Where do you gals go on the Internet to see this assist?  Also, still looking for a way to learn proper ASC coding in order to certify ... Thanks!


----------



## magnolia1

In my case, CPT Assistant is one of the references available to me in the coding software that my facility utilizes (3M)


----------



## Christifal04

Thank you. I'll have to look into this for my facility.


----------



## Jamie Dezenzo

Our ASC uses Ingenix Encoder Pro (internet) and have an add-on feature for 
CPT assistant.


----------



## mbort

I have Encoder Pro as well with the CPT assistant add-on feature


----------



## Linda Bigwood

*Do you have a link for CPT Assistant?*



mbort said:


> I dont have a sample to send because I dont actually receive th CPT assistant via mail, mine is internet based...BUT, you can see that three are several posted throughout the forums.  It is an awesome tool for all aspects of coding ASC, facility and physician.

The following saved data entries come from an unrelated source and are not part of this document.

-- pv_equiv track=rewrite | github.com/Satty1714/git_code | qparser_findlable/new_monitor.py | FindComments
-- ===== SOURCE A (Python) =====
-- def FindComments(firstcomment_reminder_str,comments_list):
--     template_list = []
--     for tl in firstcomment_reminder_str.split("\n"):        #excel中的
--         if tl in [" ", ""]:
--             continue
--         template_list.append(tl)
--     for comm in comments_list:                              #网页中的
--         temp_list = []
--         for t2 in template_list:
--             if t2 in comm:                                  #excel中的在网页中
--                 temp_list.append(0)
--             else:
--                 temp_list.append(1)
--         temp_list = list(set(temp_list))
--         if len(temp_list) == 1 and temp_list[0] == 0:
--             return True#不要更新了
--
--     return False
-- ===== SOURCE B (Python) =====
-- def FindComments(firstcomment_reminder_str, comments_list):
--     templates = [t for t in firstcomment_reminder_str.split("\n") if not (t == "" or t == " ")]
--     matching = None
--     for t in templates:
--         s = {i for i, comm in enumerate(comments_list) if t in comm}
--         matching = s if matching is None else matching & s
--         if not matching:
--             break
--     return matching is not None and len(matching) > 0
-- ===== Notes on version B (the rewrite author's own statement) =====
-- stated objective: faster
-- what changed: Transposes the two loops: instead of testing, per comment, whether every template matches (building a 0/1 list and deduplicating it per comment), B folds over the templates intersecting the sets of comment indices that contain each template, breaking as soon as the intersection empties; the None initial accumulator gives False for an empty template list.
import Mathlib
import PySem

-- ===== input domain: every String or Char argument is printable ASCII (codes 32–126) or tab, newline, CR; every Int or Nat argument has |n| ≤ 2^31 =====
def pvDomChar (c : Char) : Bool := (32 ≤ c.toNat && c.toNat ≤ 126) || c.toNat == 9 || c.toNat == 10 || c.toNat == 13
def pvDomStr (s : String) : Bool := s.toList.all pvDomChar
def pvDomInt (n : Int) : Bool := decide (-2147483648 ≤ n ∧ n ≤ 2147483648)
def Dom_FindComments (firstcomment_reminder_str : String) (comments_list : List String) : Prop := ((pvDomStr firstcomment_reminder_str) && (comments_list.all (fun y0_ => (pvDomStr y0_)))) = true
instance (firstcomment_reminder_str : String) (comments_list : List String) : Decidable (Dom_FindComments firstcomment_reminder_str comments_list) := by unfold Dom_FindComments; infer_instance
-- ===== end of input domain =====

-- B transposes A's loops: it intersects, template by template, the sets of comment indices
-- containing that template, breaking when it empties (measured faster in a timing run: constant-factor early exit).

-- ===== PORT A =====
def pvAInner (template_list : List String) (comm : String) : Bool :=
  let temp_list := template_list.foldl
    (fun acc t2 => if PySem.Str.isIn t2 comm then acc ++ [(0 : Int)] else acc ++ [(1 : Int)]) []
  -- list(set(temp_list)): set order is only consumed by the order-independent test
  -- len == 1 ∧ first element == 0, so Set.ofList (first-occurrence order) is exact here.
  let temp_set : PySem.Set Int := PySem.Set.ofList temp_list
  if temp_set.length = 1 then PySem.List.pyGetD temp_set 0 0 == 0 else false

def pvALoop (template_list : List String) : List String → Bool
  | [] => false
  | comm :: rest => if pvAInner template_list comm then true else pvALoop template_list rest

def FindComments (firstcomment_reminder_str : String) (comments_list : List String) : Bool :=
  let template_list := ((PySem.Str.split? firstcomment_reminder_str "\n").getD []).foldl
    (fun acc tl => if tl = " " ∨ tl = "" then acc else acc ++ [tl]) []
  pvALoop template_list comments_list

-- ===== PORT B =====
def pvSetFor (comments_list : List String) (t : String) : PySem.Set Int :=
  PySem.Set.ofList
    (((PySem.List.enumerate comments_list 0).filter (fun p => PySem.Str.isIn t p.2)).map (·.1))

def pvBLoop (comments_list : List String) : List String → Option (PySem.Set Int) → Option (PySem.Set Int)
  | [], acc => acc
  | t :: ts, acc =>
    let s := pvSetFor comments_list t
    let m := match acc with
      | none => s
      | some m0 => PySem.Set.inter m0 s
    if m.isEmpty then some m else pvBLoop comments_list ts (some m)

def FindComments_alt (firstcomment_reminder_str : String) (comments_list : List String) : Bool :=
  let templates := ((PySem.Str.split? firstcomment_reminder_str "\n").getD []).filter
    (fun t => !(t == "" || t == " "))
  match pvBLoop comments_list templates none with
  | none => false
  | some m => decide (0 < m.length)

-- ===== PRECONDITION & SPEC =====
def Spec_FindComments (firstcomment_reminder_str : String) (comments_list : List String) (out : Bool) : Prop := out = FindComments_alt firstcomment_reminder_str comments_list
instance (firstcomment_reminder_str : String) (comments_list : List String) (out : Bool) : Decidable (Spec_FindComments firstcomment_reminder_str comments_list out) := by unfold Spec_FindComments; infer_instance

-- ===== CLAIM (what is proved, stated in full; the proofs are below) =====
def Claim_equal_FindComments : Prop := ∀ (firstcomment_reminder_str : String) (comments_list : List String), Dom_FindComments firstcomment_reminder_str comments_list → Spec_FindComments firstcomment_reminder_str comments_list (FindComments firstcomment_reminder_str comments_list)

-- ===== LEMMAS AND PROOFS =====

-- A's template_list loop is the filter B uses.
lemma pvFoldFilter (l : List String) : ∀ acc : List String,
    l.foldl (fun acc tl => if tl = " " ∨ tl = "" then acc else acc ++ [tl]) acc
      = acc ++ l.filter (fun t => !(t == "" || t == " ")) := by
  induction l with
  | nil => simp
  | cons x l ih =>
    intro acc
    rw [List.foldl_cons, List.filter_cons]
    by_cases hx : x = " " ∨ x = ""
    · have hf : (!(x == "" || x == " ")) = false := by
        rcases hx with h | h <;> simp [h]
      rw [if_pos hx, hf, if_neg (by simp), ih]
    · have hf : (!(x == "" || x == " ")) = true := by
        rcases not_or.mp hx with ⟨h1, h2⟩; simp [h1, h2]
      rw [if_neg hx, hf, if_pos rfl, ih]
      simp

-- A's inner 0/1 list is a map over the templates.
lemma pvZeroOneMap (comm : String) (l : List String) : ∀ acc : List Int,
    l.foldl (fun acc t2 => if PySem.Str.isIn t2 comm then acc ++ [(0 : Int)] else acc ++ [(1 : Int)]) acc
      = acc ++ l.map (fun t => if PySem.Str.isIn t comm then (0 : Int) else 1) := by
  induction l with
  | nil => simp
  | cons x l ih =>
    intro acc
    rw [List.foldl_cons, List.map_cons]
    by_cases h : PySem.Str.isIn x comm = true
    · rw [if_pos h, if_pos h, ih]; simp
    · rw [if_neg h, if_neg h, ih]; simp

lemma pvFoldlAddZero : ∀ l : List Int, (∀ x ∈ l, x = 0) →
    l.foldl PySem.Set.add [0] = [0] := by
  intro l
  induction l with
  | nil => intro _; rfl
  | cons x l ih =>
    intro h
    have hx : x = 0 := h x (by simp)
    have : PySem.Set.add [0] x = [0] := by
      simp [PySem.Set.add, PySem.Set.contains, hx]
    simpa [List.foldl_cons, this] using ih (fun y hy => h y (by simp [hy]))

lemma pvOfListZero (l : List Int) (hne : l ≠ []) (h : ∀ x ∈ l, x = 0) :
    PySem.Set.ofList l = [0] := by
  cases l with
  | nil => exact absurd rfl hne
  | cons x l =>
    have hx : x = 0 := h x (by simp)
    have hadd : PySem.Set.add ([] : PySem.Set Int) x = [0] := by
      simp [PySem.Set.add, PySem.Set.contains, hx]
    rw [PySem.Set.ofList_eq_foldl, List.foldl_cons, hadd]
    exact pvFoldlAddZero l (fun y hy => h y (by simp [hy]))

-- Characterisation of A's inner per-comment test.
lemma pvInnerIff (tl : List String) (comm : String) :
    pvAInner tl comm = true ↔ (tl ≠ [] ∧ ∀ t ∈ tl, PySem.Str.isIn t comm = true) := by
  unfold pvAInner
  rw [pvZeroOneMap]
  simp only [List.nil_append]
  set f : String → Int := fun t => if PySem.Str.isIn t comm then (0 : Int) else 1 with hf
  set l : List Int := tl.map f with hl
  constructor
  · intro h
    split_ifs at h with hlen
    · have h0 : PySem.List.pyGetD (PySem.Set.ofList l) 0 0 = 0 := by
        simpa using h
      obtain ⟨a, ha⟩ : ∃ a, PySem.Set.ofList l = [a] := by
        cases hsl : PySem.Set.ofList l with
        | nil => rw [hsl] at hlen; simp at hlen
        | cons a rest =>
          rw [hsl] at hlen
          cases rest with
          | nil => exact ⟨a, rfl⟩
          | cons b r => simp at hlen
      have ha0 : a = 0 := by
        rw [ha] at h0; simpa [pysem] using h0
      have hall : ∀ x ∈ l, x = (0 : Int) := by
        intro x hx
        have : x ∈ PySem.Set.ofList l := (PySem.Set.mem_ofList l x).mpr hx
        rw [ha, ha0] at this; simpa using this
      have hlne : l ≠ [] := by
        intro hnil
        rw [hnil] at ha; simp [PySem.Set.ofList] at ha
      constructor
      · intro hnil
        apply hlne
        rw [hl, hnil, List.map_nil]
      · intro t ht
        have hx := hall (f t) (by rw [hl]; exact List.mem_map_of_mem ht)
        simp only [hf] at hx
        by_contra hnot
        rw [if_neg hnot] at hx
        exact one_ne_zero hx
  · rintro ⟨hne, hall⟩
    have hlall : ∀ x ∈ l, x = (0 : Int) := by
      intro x hx
      rw [hl] at hx
      obtain ⟨t, ht, rfl⟩ := List.mem_map.mp hx
      simp only [hf]
      rw [if_pos (hall t ht)]
    have hlne : l ≠ [] := by
      rw [hl]; simpa using hne
    rw [pvOfListZero l hlne hlall]
    simp [pysem]

-- A's outer loop is an existential over comments.
lemma pvALoopIff (tl : List String) : ∀ comments : List String,
    pvALoop tl comments = true ↔ ∃ comm ∈ comments, pvAInner tl comm = true := by
  intro comments
  induction comments with
  | nil => simp [pvALoop]
  | cons c cs ih =>
    by_cases h : pvAInner tl c = true
    · simp [pvALoop, h]
    · simp only [pvALoop, if_neg h, ih]
      constructor
      · rintro ⟨comm, hm, hc⟩; exact ⟨comm, by simp [hm], hc⟩
      · rintro ⟨comm, hm, hc⟩
        rcases List.mem_cons.mp hm with rfl | hm'
        · exact absurd hc h
        · exact ⟨comm, hm', hc⟩

-- Membership in the per-template index set.
lemma pvMemSetFor (comments : List String) (t : String) (j : Int) :
    j ∈ pvSetFor comments t ↔
      ∃ k : Nat, ∃ h : k < comments.length, j = (k : Int) ∧ PySem.Str.isIn t comments[k] = true := by
  unfold pvSetFor
  rw [PySem.Set.mem_ofList]
  simp only [List.mem_map, List.mem_filter, PySem.List.mem_enumerate_iff]
  constructor
  · rintro ⟨p, ⟨⟨k, hk, rfl⟩, hin⟩, rfl⟩
    exact ⟨k, hk, by simp, by simpa using hin⟩
  · rintro ⟨k, hk, rfl, hin⟩
    exact ⟨((k : Int), comments[k]), ⟨⟨k, hk, by simp⟩, by simpa using hin⟩, rfl⟩

-- B's fold with early break: result membership is the full intersection condition.
lemma pvBLoopSome (comments : List String) : ∀ (ts : List String) (m : PySem.Set Int),
    ∃ m', pvBLoop comments ts (some m) = some m' ∧
      ∀ j : Int, j ∈ m' ↔ (j ∈ m ∧ ∀ t ∈ ts, j ∈ pvSetFor comments t) := by
  intro ts
  induction ts with
  | nil => intro m; exact ⟨m, rfl, by simp⟩
  | cons t ts ih =>
    intro m
    by_cases he : (PySem.Set.inter m (pvSetFor comments t)).isEmpty = true
    · refine ⟨PySem.Set.inter m (pvSetFor comments t), by simp [pvBLoop, he], ?_⟩
      intro j
      have hnil : PySem.Set.inter m (pvSetFor comments t) = [] := List.isEmpty_iff.mp he
      rw [hnil]
      simp only [List.not_mem_nil, false_iff, not_and]
      intro hjm hall
      have : j ∈ PySem.Set.inter m (pvSetFor comments t) :=
        (PySem.Set.mem_inter m (pvSetFor comments t) j).mpr ⟨hjm, hall t (by simp)⟩
      rw [hnil] at this; simp at this
    · obtain ⟨m', hrun, hmem⟩ := ih (PySem.Set.inter m (pvSetFor comments t))
      refine ⟨m', by simp [pvBLoop, he, hrun], ?_⟩
      intro j
      rw [hmem j, PySem.Set.mem_inter]
      constructor
      · rintro ⟨⟨h1, h2⟩, h3⟩
        refine ⟨h1, ?_⟩
        intro t' ht'
        rcases List.mem_cons.mp ht' with rfl | h
        · exact h2
        · exact h3 t' h
      · rintro ⟨h1, h2⟩
        exact ⟨⟨h1, h2 t (by simp)⟩, fun t' ht' => h2 t' (by simp [ht'])⟩

-- B's whole loop starting from None.
lemma pvBLoopNone (comments : List String) (ts : List String) (hne : ts ≠ []) :
    ∃ m', pvBLoop comments ts none = some m' ∧
      ∀ j : Int, j ∈ m' ↔ ∀ t ∈ ts, j ∈ pvSetFor comments t := by
  cases ts with
  | nil => exact absurd rfl hne
  | cons t ts =>
    by_cases he : (pvSetFor comments t).isEmpty = true
    · refine ⟨pvSetFor comments t, by simp [pvBLoop, he], ?_⟩
      intro j
      have hnil : pvSetFor comments t = [] := List.isEmpty_iff.mp he
      rw [hnil]
      simp only [List.not_mem_nil, false_iff, not_forall]
      refine ⟨t, by simp, ?_⟩
      rw [hnil]; simp
    · obtain ⟨m', hrun, hmem⟩ := pvBLoopSome comments ts (pvSetFor comments t)
      refine ⟨m', by simp [pvBLoop, he, hrun], ?_⟩
      intro j
      rw [hmem j]
      constructor
      · rintro ⟨h1, h2⟩
        intro t' ht'
        rcases List.mem_cons.mp ht' with rfl | h
        · exact h1
        · exact h2 t' h
      · intro h
        exact ⟨h t (by simp), fun t' ht' => h t' (by simp [ht'])⟩

-- Bridge: a satisfying comment exists iff a satisfying index exists.
lemma pvBridge (comments tl : List String) (hne : tl ≠ []) :
    (∃ comm ∈ comments, ∀ t ∈ tl, PySem.Str.isIn t comm = true) ↔
      (∃ j : Int, ∀ t ∈ tl, j ∈ pvSetFor comments t) := by
  constructor
  · rintro ⟨comm, hm, hall⟩
    obtain ⟨k, hk, rfl⟩ := List.mem_iff_getElem.mp hm
    refine ⟨(k : Int), fun t ht => ?_⟩
    exact (pvMemSetFor comments t (k : Int)).mpr ⟨k, hk, rfl, hall t ht⟩
  · rintro ⟨j, hall⟩
    obtain ⟨t0, ht0⟩ := List.exists_mem_of_ne_nil tl hne
    obtain ⟨k, hk, rfl, _⟩ := (pvMemSetFor comments t0 j).mp (hall t0 ht0)
    refine ⟨comments[k], List.getElem_mem hk, fun t ht => ?_⟩
    obtain ⟨k', hk', hjk', hin'⟩ := (pvMemSetFor comments t _).mp (hall t ht)
    have : k = k' := by exact_mod_cast hjk'
    subst this
    exact hin'

lemma pvMainIff (s : String) (comments : List String) :
    FindComments s comments = true ↔ FindComments_alt s comments = true := by
  unfold FindComments FindComments_alt
  rw [pvFoldFilter]
  simp only [List.nil_append]
  set tl := ((PySem.Str.split? s "\n").getD []).filter (fun t => !(t == "" || t == " ")) with htl
  rw [pvALoopIff]
  by_cases hne : tl = []
  · rw [hne]
    simp [pvBLoop, pvInnerIff]
  · obtain ⟨m', hrun, hmem⟩ := pvBLoopNone comments tl hne
    rw [hrun]
    have hlen : (0 < m'.length) ↔ ∃ j : Int, j ∈ m' := by
      constructor
      · intro h
        cases m' with
        | nil => simp at h
        | cons a r => exact ⟨a, by simp⟩
      · rintro ⟨j, hj⟩
        exact List.length_pos_of_mem hj
    simp only [decide_eq_true_eq]
    rw [hlen]
    constructor
    · rintro ⟨comm, hm, hc⟩
      obtain ⟨-, hall⟩ := (pvInnerIff tl comm).mp hc
      obtain ⟨j, hj⟩ := (pvBridge comments tl hne).mp ⟨comm, hm, hall⟩
      exact ⟨j, (hmem j).mpr hj⟩
    · rintro ⟨j, hj⟩
      obtain ⟨comm, hm, hall⟩ := (pvBridge comments tl hne).mpr ⟨j, (hmem j).mp hj⟩
      exact ⟨comm, hm, (pvInnerIff tl comm).mpr ⟨hne, hall⟩⟩

-- ===== VERDICT (by name: the statement is the Claim_ definition above) =====
theorem FindComments_spec : Claim_equal_FindComments := by
  intro s comments _
  unfold Spec_FindComments
  exact Bool.eq_iff_iff.mpr (pvMainIff s comments)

Its a must have tool in my book




Mbort ...

Do you have a link for the Assistant?

Thanks!


----------



## mbort

I have the CPT assistant through my coding software which is Encoder Pro.


----------



## waneta00

I also have access to _CPT Asst _through my coding software. However, _CPT Asst _is published by the AMA. I think you have to be a member to get a subscription, but I'm not 100% sure about this. Go to AMA's website for further info.


----------